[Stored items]
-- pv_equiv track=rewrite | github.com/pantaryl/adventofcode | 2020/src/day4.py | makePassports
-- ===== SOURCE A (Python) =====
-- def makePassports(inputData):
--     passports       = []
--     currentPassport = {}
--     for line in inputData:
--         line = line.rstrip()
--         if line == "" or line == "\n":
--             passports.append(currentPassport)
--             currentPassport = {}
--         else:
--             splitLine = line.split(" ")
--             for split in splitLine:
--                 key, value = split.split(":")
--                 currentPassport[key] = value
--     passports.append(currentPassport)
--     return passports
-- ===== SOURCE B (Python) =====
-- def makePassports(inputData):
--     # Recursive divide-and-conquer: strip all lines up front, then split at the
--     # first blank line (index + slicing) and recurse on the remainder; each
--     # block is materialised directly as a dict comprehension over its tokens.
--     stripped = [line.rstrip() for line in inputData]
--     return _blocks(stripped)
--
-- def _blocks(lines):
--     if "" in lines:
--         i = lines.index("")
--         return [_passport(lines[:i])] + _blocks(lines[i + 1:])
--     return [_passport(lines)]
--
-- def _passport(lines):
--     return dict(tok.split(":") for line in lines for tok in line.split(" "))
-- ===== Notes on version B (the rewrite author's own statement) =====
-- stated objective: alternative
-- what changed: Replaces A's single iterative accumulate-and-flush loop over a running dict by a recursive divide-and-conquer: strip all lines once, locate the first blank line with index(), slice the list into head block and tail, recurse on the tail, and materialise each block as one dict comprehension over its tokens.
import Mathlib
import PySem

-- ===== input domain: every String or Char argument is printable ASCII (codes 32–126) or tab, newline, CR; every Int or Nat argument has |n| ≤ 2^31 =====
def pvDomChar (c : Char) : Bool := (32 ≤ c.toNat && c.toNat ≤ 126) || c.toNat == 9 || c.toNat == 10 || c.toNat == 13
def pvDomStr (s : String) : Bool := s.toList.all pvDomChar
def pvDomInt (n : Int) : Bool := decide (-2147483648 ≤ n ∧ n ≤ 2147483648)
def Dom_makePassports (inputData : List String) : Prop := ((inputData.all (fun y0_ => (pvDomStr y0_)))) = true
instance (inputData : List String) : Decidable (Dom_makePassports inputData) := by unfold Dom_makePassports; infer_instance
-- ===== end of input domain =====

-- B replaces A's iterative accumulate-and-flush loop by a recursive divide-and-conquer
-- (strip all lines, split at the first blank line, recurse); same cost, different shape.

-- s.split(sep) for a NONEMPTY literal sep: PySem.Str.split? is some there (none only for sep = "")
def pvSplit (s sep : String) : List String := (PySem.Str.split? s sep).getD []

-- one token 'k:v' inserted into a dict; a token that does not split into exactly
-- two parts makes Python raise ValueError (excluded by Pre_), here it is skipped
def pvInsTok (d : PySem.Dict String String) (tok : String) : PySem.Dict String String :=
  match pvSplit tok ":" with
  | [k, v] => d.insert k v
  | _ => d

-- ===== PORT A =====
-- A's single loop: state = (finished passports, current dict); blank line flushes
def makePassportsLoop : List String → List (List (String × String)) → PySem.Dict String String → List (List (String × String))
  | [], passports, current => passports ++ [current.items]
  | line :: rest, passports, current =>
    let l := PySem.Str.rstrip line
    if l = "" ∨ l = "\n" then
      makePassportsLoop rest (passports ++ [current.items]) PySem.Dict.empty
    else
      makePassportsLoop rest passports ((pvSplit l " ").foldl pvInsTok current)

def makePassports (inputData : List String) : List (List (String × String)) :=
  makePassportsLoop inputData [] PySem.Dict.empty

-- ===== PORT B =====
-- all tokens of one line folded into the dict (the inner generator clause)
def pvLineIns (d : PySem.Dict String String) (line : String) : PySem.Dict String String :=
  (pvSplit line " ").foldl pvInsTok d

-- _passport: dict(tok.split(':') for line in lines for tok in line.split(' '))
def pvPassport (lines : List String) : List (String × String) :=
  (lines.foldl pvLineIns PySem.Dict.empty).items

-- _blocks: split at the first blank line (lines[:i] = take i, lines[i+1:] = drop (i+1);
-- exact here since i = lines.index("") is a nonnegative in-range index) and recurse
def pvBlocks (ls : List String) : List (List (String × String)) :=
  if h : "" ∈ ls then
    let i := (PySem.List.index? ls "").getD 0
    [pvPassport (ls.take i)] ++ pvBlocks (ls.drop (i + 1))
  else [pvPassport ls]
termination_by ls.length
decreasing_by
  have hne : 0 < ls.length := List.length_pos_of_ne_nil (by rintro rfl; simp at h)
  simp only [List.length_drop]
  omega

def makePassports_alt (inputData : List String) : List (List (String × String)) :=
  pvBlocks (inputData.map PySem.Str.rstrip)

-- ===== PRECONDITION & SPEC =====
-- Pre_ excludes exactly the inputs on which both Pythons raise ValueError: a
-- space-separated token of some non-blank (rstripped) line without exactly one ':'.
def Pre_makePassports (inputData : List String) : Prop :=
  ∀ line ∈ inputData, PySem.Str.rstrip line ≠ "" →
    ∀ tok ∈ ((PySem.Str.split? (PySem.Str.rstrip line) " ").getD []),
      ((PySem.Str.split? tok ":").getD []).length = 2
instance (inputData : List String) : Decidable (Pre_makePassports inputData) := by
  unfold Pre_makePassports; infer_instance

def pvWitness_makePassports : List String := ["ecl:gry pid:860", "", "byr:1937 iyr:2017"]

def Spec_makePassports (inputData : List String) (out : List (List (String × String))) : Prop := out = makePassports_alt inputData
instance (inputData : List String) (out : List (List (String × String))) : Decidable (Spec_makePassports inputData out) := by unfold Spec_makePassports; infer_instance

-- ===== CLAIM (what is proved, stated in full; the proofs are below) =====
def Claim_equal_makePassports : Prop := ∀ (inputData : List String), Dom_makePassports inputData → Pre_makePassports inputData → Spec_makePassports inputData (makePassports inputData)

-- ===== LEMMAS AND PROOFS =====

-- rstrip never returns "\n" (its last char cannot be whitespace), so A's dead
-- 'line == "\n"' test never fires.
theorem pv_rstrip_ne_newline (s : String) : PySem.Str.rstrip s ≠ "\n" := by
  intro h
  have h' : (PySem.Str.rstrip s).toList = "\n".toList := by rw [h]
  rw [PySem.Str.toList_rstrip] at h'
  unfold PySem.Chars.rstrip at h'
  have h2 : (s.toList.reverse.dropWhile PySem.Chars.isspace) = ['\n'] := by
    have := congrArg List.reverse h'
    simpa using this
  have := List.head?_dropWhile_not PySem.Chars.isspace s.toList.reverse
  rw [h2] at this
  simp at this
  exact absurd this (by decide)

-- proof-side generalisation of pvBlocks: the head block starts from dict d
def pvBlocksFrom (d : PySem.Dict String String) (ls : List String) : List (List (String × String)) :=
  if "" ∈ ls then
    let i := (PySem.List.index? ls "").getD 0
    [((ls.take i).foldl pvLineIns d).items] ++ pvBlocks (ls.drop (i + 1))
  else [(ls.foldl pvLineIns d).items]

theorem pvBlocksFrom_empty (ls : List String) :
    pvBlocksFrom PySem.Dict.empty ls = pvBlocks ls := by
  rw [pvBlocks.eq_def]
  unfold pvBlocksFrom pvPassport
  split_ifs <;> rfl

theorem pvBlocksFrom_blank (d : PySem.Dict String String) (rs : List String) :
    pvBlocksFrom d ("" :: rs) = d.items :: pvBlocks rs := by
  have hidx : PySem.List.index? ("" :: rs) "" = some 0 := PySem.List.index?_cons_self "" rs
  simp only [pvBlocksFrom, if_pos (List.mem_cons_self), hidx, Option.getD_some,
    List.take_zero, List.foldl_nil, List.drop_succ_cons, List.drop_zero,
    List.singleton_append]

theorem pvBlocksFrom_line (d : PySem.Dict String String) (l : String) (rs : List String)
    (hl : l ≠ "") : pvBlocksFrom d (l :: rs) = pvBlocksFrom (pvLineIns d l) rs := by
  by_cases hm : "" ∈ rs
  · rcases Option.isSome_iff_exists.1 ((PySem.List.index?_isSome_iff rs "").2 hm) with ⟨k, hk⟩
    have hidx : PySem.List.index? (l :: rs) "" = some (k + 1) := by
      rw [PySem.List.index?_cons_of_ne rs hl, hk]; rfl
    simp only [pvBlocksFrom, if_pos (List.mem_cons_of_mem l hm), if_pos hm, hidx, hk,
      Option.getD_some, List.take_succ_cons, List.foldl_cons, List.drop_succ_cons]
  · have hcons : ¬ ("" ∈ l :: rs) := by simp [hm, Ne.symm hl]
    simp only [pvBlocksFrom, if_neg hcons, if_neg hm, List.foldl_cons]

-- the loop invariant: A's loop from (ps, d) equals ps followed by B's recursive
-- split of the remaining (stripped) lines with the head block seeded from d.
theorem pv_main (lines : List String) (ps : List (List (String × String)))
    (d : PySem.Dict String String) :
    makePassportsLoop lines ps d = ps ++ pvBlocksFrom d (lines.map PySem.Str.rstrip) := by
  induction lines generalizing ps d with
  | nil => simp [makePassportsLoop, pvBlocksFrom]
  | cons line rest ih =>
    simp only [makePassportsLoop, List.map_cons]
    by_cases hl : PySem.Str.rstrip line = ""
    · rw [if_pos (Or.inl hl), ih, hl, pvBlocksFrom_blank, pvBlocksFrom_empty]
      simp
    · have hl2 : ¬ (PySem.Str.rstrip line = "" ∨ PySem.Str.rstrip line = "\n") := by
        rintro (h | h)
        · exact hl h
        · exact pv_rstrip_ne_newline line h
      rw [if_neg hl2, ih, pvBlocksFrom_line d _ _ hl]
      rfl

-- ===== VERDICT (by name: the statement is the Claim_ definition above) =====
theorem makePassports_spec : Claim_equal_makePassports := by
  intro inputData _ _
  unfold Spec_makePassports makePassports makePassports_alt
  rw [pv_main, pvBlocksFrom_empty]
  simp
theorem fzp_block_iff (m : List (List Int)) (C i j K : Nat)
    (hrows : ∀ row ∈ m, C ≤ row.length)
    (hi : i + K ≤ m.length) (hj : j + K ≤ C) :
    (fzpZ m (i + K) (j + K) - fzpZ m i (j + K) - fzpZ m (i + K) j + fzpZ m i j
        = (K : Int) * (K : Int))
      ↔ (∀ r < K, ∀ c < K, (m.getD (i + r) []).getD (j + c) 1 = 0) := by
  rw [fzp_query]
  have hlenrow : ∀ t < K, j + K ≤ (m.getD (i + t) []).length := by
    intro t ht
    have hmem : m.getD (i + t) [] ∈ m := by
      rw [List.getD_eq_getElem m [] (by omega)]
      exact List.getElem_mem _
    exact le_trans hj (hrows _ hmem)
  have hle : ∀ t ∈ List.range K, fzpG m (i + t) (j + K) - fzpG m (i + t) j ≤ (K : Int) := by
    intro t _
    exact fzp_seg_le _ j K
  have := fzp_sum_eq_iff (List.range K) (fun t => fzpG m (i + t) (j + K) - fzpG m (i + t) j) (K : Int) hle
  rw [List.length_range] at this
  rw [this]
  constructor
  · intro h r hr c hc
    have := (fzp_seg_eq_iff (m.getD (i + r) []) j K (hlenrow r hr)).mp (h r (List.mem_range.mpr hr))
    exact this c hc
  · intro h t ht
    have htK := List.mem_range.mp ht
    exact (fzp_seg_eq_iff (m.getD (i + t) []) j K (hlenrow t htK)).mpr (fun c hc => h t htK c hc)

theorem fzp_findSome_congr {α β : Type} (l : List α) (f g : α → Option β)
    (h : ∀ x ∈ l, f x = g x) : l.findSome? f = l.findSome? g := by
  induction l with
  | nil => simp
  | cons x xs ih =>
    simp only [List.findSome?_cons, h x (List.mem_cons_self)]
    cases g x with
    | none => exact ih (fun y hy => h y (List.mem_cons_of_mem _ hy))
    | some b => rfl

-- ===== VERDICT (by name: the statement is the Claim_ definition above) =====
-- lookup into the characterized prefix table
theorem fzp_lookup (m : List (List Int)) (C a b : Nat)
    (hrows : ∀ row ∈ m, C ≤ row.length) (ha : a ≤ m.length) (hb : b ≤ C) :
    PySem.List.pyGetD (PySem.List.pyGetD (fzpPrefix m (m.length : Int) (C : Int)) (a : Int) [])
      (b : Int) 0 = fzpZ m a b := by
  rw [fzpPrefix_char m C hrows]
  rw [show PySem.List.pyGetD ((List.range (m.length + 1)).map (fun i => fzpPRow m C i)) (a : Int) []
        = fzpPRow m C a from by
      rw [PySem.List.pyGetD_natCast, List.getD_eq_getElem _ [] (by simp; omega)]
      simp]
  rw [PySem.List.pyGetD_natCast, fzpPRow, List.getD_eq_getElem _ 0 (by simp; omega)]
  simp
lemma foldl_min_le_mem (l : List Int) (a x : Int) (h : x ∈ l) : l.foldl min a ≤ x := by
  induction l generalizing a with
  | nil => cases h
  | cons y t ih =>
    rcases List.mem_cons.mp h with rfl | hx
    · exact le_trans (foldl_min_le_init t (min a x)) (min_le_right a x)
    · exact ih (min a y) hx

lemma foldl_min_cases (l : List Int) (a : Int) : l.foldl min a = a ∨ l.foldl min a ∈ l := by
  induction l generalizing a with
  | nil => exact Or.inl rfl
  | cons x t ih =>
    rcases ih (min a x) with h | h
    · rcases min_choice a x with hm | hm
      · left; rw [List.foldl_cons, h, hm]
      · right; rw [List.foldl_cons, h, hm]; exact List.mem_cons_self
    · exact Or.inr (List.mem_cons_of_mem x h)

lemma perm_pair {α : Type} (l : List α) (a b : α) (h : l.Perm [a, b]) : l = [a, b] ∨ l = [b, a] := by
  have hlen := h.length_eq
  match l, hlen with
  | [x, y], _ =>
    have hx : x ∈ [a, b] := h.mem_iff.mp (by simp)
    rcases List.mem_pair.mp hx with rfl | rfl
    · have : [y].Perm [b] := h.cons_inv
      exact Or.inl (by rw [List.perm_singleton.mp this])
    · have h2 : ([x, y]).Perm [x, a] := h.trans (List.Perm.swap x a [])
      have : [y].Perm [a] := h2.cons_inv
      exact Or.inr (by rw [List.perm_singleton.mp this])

TASK INSTRUCTIONS
Scan the data for the string "iterative" and copy each line in which it occurs.

EXERCISE SOLUTION
-- what changed: Replaces A's single iterative accumulate-and-flush loop over a running dict by a recursive divide-and-conquer: strip all lines once, locate the first blank line with index(), slice the list into head block and tail, recurse on the tail, and materialise each block as one dict comprehension over its tokens.
-- B replaces A's iterative accumulate-and-flush loop by a recursive divide-and-conquer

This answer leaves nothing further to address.